Незадолго до наступления темноты он перешел в большой дом — судя по всему, чтобы чем-то заняться в ванной. Вероятно, это и были те самые «дела», о которых Том упомянул в разговоре с Харпер. А потом, вскоре после того как Он принялся за работу, кто-то убил его. Грабитель, который думал, что дом пуст? Но что он собирался красть? Или же у Тома был недруг в Андах — человек, которому он насолил в один из предыдущих своих визитов? Или кто-нибудь из Нью-Йорка, знавший, где он, или выследивший его?
Конечно, оставалась и версия самоубийства. Она пришла в голову и мне, и шерифу. Но смысла в ней было не много. Нанести себе рану, а затем устроить самосожжение? К тому же не было никаких признаков того, что в последнее время Том находился в депрессии.
Подъезжая к городу, я поняла, что за всеми своими волнениями так и не перезвонила Крису. Я набрала его номер.
— Ты все еще там? — с тревогой спросил он, услышав мой голос.
— Нет, я в тридцати минутах от дома. Как ты?
— Паршиво. А ты? Ты ведь видела это своими глазами.
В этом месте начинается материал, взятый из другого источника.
-- pv_equiv track=rewrite | github.com/rfoldhzi/Tussel_Online | TacticalStuff/tacticmethods.py | findPatternPoints
-- ===== SOURCE A (Python) =====
-- def findStartSpot(pattern: tuple):
--     for y in range(len(pattern)):
--         for x in range(len(pattern[0])):
--             if pattern[y][x] == 'S':
--                 return x,y
--     return None
--
-- def findPatternPoints(pattern: tuple, pos:tuple):
--     startOffset = findStartSpot(pattern=pattern)
--     offsetX = startOffset[0]+pos[0]
--     offsetY = startOffset[1]+pos[1]
--
--     points = []
--     for y in range(len(pattern)):
--         for x in range(len(pattern[0])):
--             if pattern[y][x] == 'X':
--                 points.append((x+offsetX,y+offsetY))
--
--     return points
-- ===== SOURCE B (Python) =====
-- def findPatternPoints(pattern: tuple, pos: tuple):
--     # single fused pass: collect raw 'X' coordinates and remember the first 'S',
--     # then apply the offset in one mapping phase
--     width = len(pattern[0])
--     raw = []
--     start = None
--     for y, row in enumerate(pattern):
--         for x in range(width):
--             c = row[x]
--             if c == 'X':
--                 raw.append((x, y))
--             if c == 'S' and start is None:
--                 start = (x, y)
--     sx, sy = start
--     return [(x + sx + pos[0], y + sy + pos[1]) for (x, y) in raw]
-- ===== Notes on version B (the rewrite author's own statement) =====
-- stated objective: alternative
-- what changed: fuses A's two full grid scans (findStartSpot plus the point-collecting scan) into one single pass that simultaneously records raw X coordinates and the first S, then applies the offset in a separate map phase
import Mathlib
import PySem

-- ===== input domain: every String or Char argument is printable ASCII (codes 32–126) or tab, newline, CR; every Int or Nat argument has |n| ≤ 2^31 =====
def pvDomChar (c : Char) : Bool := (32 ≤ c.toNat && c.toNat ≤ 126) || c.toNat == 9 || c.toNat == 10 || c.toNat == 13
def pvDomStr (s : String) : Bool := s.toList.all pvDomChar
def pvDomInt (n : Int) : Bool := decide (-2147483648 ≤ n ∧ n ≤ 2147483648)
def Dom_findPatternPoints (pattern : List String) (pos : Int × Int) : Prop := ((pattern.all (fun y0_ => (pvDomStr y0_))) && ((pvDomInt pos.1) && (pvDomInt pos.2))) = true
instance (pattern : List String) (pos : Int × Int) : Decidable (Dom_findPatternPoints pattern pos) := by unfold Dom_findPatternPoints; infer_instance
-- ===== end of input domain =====

-- B fuses A's two full grid scans into one pass that collects raw 'X' coordinates and
-- remembers the first 'S', then applies the offset in a separate map phase (alternative
-- decomposition, same asymptotic cost); return-value equivalence proved on Pre_.


-- ===== PORT A =====
-- helper: findStartSpot — nested search with early return; PySem.Str.pyGet? is exact
-- where Python indexes in range (out-of-range indexing raises in Python; excluded by Pre_)
def pvFindStartSpot (pattern : List String) : Option (Int × Int) :=
  (List.range pattern.length).findSome? (fun (y : Nat) =>
    (List.range (pattern.headD "").length).findSome? (fun (x : Nat) =>
      if PySem.Str.pyGet? (pattern.getD y "") (x : Int) = some 'S'
      then some ((x : Int), (y : Int)) else none))

def findPatternPoints (pattern : List String) (pos : Int × Int) : List (Int × Int) :=
  match pvFindStartSpot pattern with
  | none => []    -- Python raises TypeError here (startOffset is None); excluded by Pre_
  | some startOffset =>
    let offsetX := startOffset.1 + pos.1
    let offsetY := startOffset.2 + pos.2
    (List.range pattern.length).foldl (fun points (y : Nat) =>
      (List.range (pattern.headD "").length).foldl (fun points (x : Nat) =>
        if PySem.Str.pyGet? (pattern.getD y "") (x : Int) = some 'X'
        then points ++ [((x : Int) + offsetX, (y : Int) + offsetY)] else points) points) []

-- ===== PORT B =====
def findPatternPoints_alt (pattern : List String) (pos : Int × Int) : List (Int × Int) :=
  let width := (pattern.headD "").length
  let st := (PySem.List.enumerate pattern).foldl
    (fun (st : List (Int × Int) × Option (Int × Int)) p =>
      (List.range width).foldl (fun st (x : Nat) =>
        (if PySem.Str.pyGet? p.2 (x : Int) = some 'X' then st.1 ++ [((x : Int), p.1)] else st.1,
         if PySem.Str.pyGet? p.2 (x : Int) = some 'S' ∧ st.2 = none
         then some ((x : Int), p.1) else st.2)) st)
    ([], none)
  match st.2 with
  | none => []    -- Python B raises TypeError here (unpacking None); excluded by Pre_
  | some s => st.1.map (fun q => (q.1 + s.1 + pos.1, q.2 + s.2 + pos.2))

-- ===== PRECONDITION & SPEC =====
-- Pre_ = exactly the inputs where Python A returns: a nonempty pattern (else len(pattern[0])
-- raises IndexError), every row at least as long as row 0 (else pattern[y][x] raises
-- IndexError), and an 'S' in the scanned region (else startOffset is None and A raises TypeError).
def Pre_findPatternPoints (pattern : List String) (pos : Int × Int) : Prop :=
  pattern ≠ [] ∧
  (∀ row ∈ pattern, (pattern.headD "").length ≤ row.length) ∧
  ∃ y < pattern.length, ∃ x < (pattern.headD "").length,
    (pattern.getD y "").toList.getD x ' ' = 'S'
instance (pattern : List String) (pos : Int × Int) : Decidable (Pre_findPatternPoints pattern pos) := by
  unfold Pre_findPatternPoints; infer_instance
def pvWitness_findPatternPoints : List String × (Int × Int) := (["XS", ".X"], (10, 20))

def Spec_findPatternPoints (pattern : List String) (pos : Int × Int) (out : List (Int × Int)) : Prop := out = findPatternPoints_alt pattern pos
instance (pattern : List String) (pos : Int × Int) (out : List (Int × Int)) : Decidable (Spec_findPatternPoints pattern pos out) := by unfold Spec_findPatternPoints; infer_instance

-- ===== CLAIM (what is proved, stated in full; the proofs are below) =====
def Claim_equal_findPatternPoints : Prop := ∀ (pattern : List String) (pos : Int × Int), Dom_findPatternPoints pattern pos → Pre_findPatternPoints pattern pos → Spec_findPatternPoints pattern pos (findPatternPoints pattern pos)

-- ===== LEMMAS AND PROOFS =====

-- the raw 'X' points of one row, and the first 'S' of one row
def pvRawRow (w : Nat) (p : Int × String) : List (Int × Int) :=
  ((List.range w).filter (fun (x : Nat) => decide (PySem.Str.pyGet? p.2 (x : Int) = some 'X'))).map
    (fun (x : Nat) => ((x : Int), p.1))
def pvSRow (w : Nat) (p : Int × String) : Option (Int × Int) :=
  (List.range w).findSome? (fun (x : Nat) =>
    if PySem.Str.pyGet? p.2 (x : Int) = some 'S' then some ((x : Int), p.1) else none)

-- B's inner loop over one row, characterised
theorem pvInner (l : List Nat) (p : Int × String) (st : List (Int × Int) × Option (Int × Int)) :
    l.foldl (fun st (x : Nat) =>
        (if PySem.Str.pyGet? p.2 (x : Int) = some 'X' then st.1 ++ [((x : Int), p.1)] else st.1,
         if PySem.Str.pyGet? p.2 (x : Int) = some 'S' ∧ st.2 = none
         then some ((x : Int), p.1) else st.2)) st
    = (st.1 ++ (l.filter (fun (x : Nat) => decide (PySem.Str.pyGet? p.2 (x : Int) = some 'X'))).map
          (fun (x : Nat) => ((x : Int), p.1)),
       st.2.or (l.findSome? (fun (x : Nat) =>
         if PySem.Str.pyGet? p.2 (x : Int) = some 'S' then some ((x : Int), p.1) else none))) := by
  induction l generalizing st with
  | nil => simp
  | cons a t ih =>
    rw [List.foldl_cons, ih]
    by_cases hX : p.2.toList[a]? = some 'X' <;>
    by_cases hS : p.2.toList[a]? = some 'S' <;>
    cases h2 : st.2 <;>
    simp [List.filter_cons, List.findSome?_cons, hX, hS, h2, Option.some_or, Option.none_or]

-- B's outer loop over the enumerated rows, characterised
theorem pvOuter (rows : List (Int × String)) (w : Nat)
    (st : List (Int × Int) × Option (Int × Int)) :
    rows.foldl (fun st p =>
        (List.range w).foldl (fun st (x : Nat) =>
          (if PySem.Str.pyGet? p.2 (x : Int) = some 'X' then st.1 ++ [((x : Int), p.1)] else st.1,
           if PySem.Str.pyGet? p.2 (x : Int) = some 'S' ∧ st.2 = none
           then some ((x : Int), p.1) else st.2)) st) st
    = (st.1 ++ rows.flatMap (pvRawRow w), st.2.or (rows.findSome? (pvSRow w))) := by
  induction rows generalizing st with
  | nil => simp
  | cons r t ih =>
    rw [List.foldl_cons, ih, pvInner]
    refine Prod.ext ?_ ?_
    · simp [pvRawRow, List.append_assoc]
    · show (st.2.or (pvSRow w r)).or _ = _
      rw [Option.or_assoc, List.findSome?_cons]
      cases pvSRow w r <;> simp

-- A's point-collecting inner loop, characterised
theorem pvAinner (l : List Nat) (row : String) (oX oY : Int) (y : Nat)
    (pts : List (Int × Int)) :
    l.foldl (fun pts (x : Nat) =>
        if PySem.Str.pyGet? row (x : Int) = some 'X'
        then pts ++ [((x : Int) + oX, (y : Int) + oY)] else pts) pts
    = pts ++ (l.filter (fun (x : Nat) => decide (PySem.Str.pyGet? row (x : Int) = some 'X'))).map
        (fun (x : Nat) => ((x : Int) + oX, (y : Int) + oY)) := by
  induction l generalizing pts with
  | nil => simp
  | cons a t ih =>
    rw [List.foldl_cons, ih, List.filter_cons]
    by_cases hX : row.toList[a]? = some 'X' <;> simp [hX]

-- A's point-collecting outer loop, characterised
theorem pvAouter (l : List Nat) (pattern : List String) (w : Nat) (oX oY : Int)
    (pts : List (Int × Int)) :
    l.foldl (fun pts (y : Nat) =>
        (List.range w).foldl (fun pts (x : Nat) =>
          if PySem.Str.pyGet? (pattern.getD y "") (x : Int) = some 'X'
          then pts ++ [((x : Int) + oX, (y : Int) + oY)] else pts) pts) pts
    = pts ++ l.flatMap (fun (y : Nat) =>
        ((List.range w).filter (fun (x : Nat) =>
            decide (PySem.Str.pyGet? (pattern.getD y "") (x : Int) = some 'X'))).map
          (fun (x : Nat) => ((x : Int) + oX, (y : Int) + oY))) := by
  induction l generalizing pts with
  | nil => simp
  | cons a t ih => rw [List.foldl_cons, ih, pvAinner]; simp

-- enumerate as a map over the index range
theorem pvEnum (pattern : List String) :
    PySem.List.enumerate pattern
    = (List.range pattern.length).map (fun (y : Nat) => ((y : Int), pattern.getD y "")) := by
  apply List.ext_getElem
  · simp [PySem.List.length_enumerate]
  · intro k h1 h2
    have hk : k < pattern.length := by
      simpa [PySem.List.length_enumerate] using h1
    simp [PySem.List.getElem_enumerate, hk]

-- A's findStartSpot equals B's fused first-'S' search
theorem pvStart (pattern : List String) :
    pvFindStartSpot pattern
    = (PySem.List.enumerate pattern).findSome? (pvSRow ((pattern.headD "").length)) := by
  rw [pvEnum, List.findSome?_map]
  simp [pvFindStartSpot, pvSRow, Function.comp_def]

theorem pvMainEq (pattern : List String) (pos : Int × Int) :
    findPatternPoints pattern pos = findPatternPoints_alt pattern pos := by
  simp only [findPatternPoints, findPatternPoints_alt]
  rw [pvStart, pvOuter]
  simp only [List.nil_append, Option.none_or]
  cases hs : ((PySem.List.enumerate pattern).findSome? (pvSRow ((pattern.headD "").length))) with
  | none => rfl
  | some s =>
    simp only []
    rw [pvAouter, List.nil_append, pvEnum]
    simp [pvRawRow, List.map_flatMap, List.flatMap_map, List.map_map, Function.comp_def, add_assoc]

-- ===== VERDICT (by name: the statement is the Claim_ definition above) =====
theorem findPatternPoints_spec : Claim_equal_findPatternPoints := by
  intro pattern pos _ _
  unfold Spec_findPatternPoints
  exact pvMainEq pattern pos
Поверить не могу, что втянул тебя в такое… — В голосе Криса прозвучала неподдельная боль.
— Все будет в порядке. Полиция поговорила со мной. Ясно, что копы еще ничего не знают. Я назвала им твое имя и дала номер телефона, потому что они захотят побывать в квартире Тома.
— Ладно.
— Мы сможем встретиться завтра с самого утра? Я тебе все расскажу.
— Да, я очень хочу тебя видеть. Съемки начинаются в десять, так что смогу приехать часов в восемь, — сказал он.
Когда Крис повесил трубку, я осознала, насколько тихо в машине. На обратном пути я не стала включать музыку: внешние раздражители буквально сводили меня с ума. Единственными звуками были мое дыхание и гул проносящихся мимо машин. Я вздрогнула, когда мобильник зазвонил снова. Я подумала, что это Крис — хочет спросить еще о чем-нибудь.
— Алло!
Молчание. А потом кто-то — не то мужчина, не то женщина — начал плакать, громко и жалобно.
— Кто это? — спросила я прерывающимся голосом. И снова воцарилась тишина.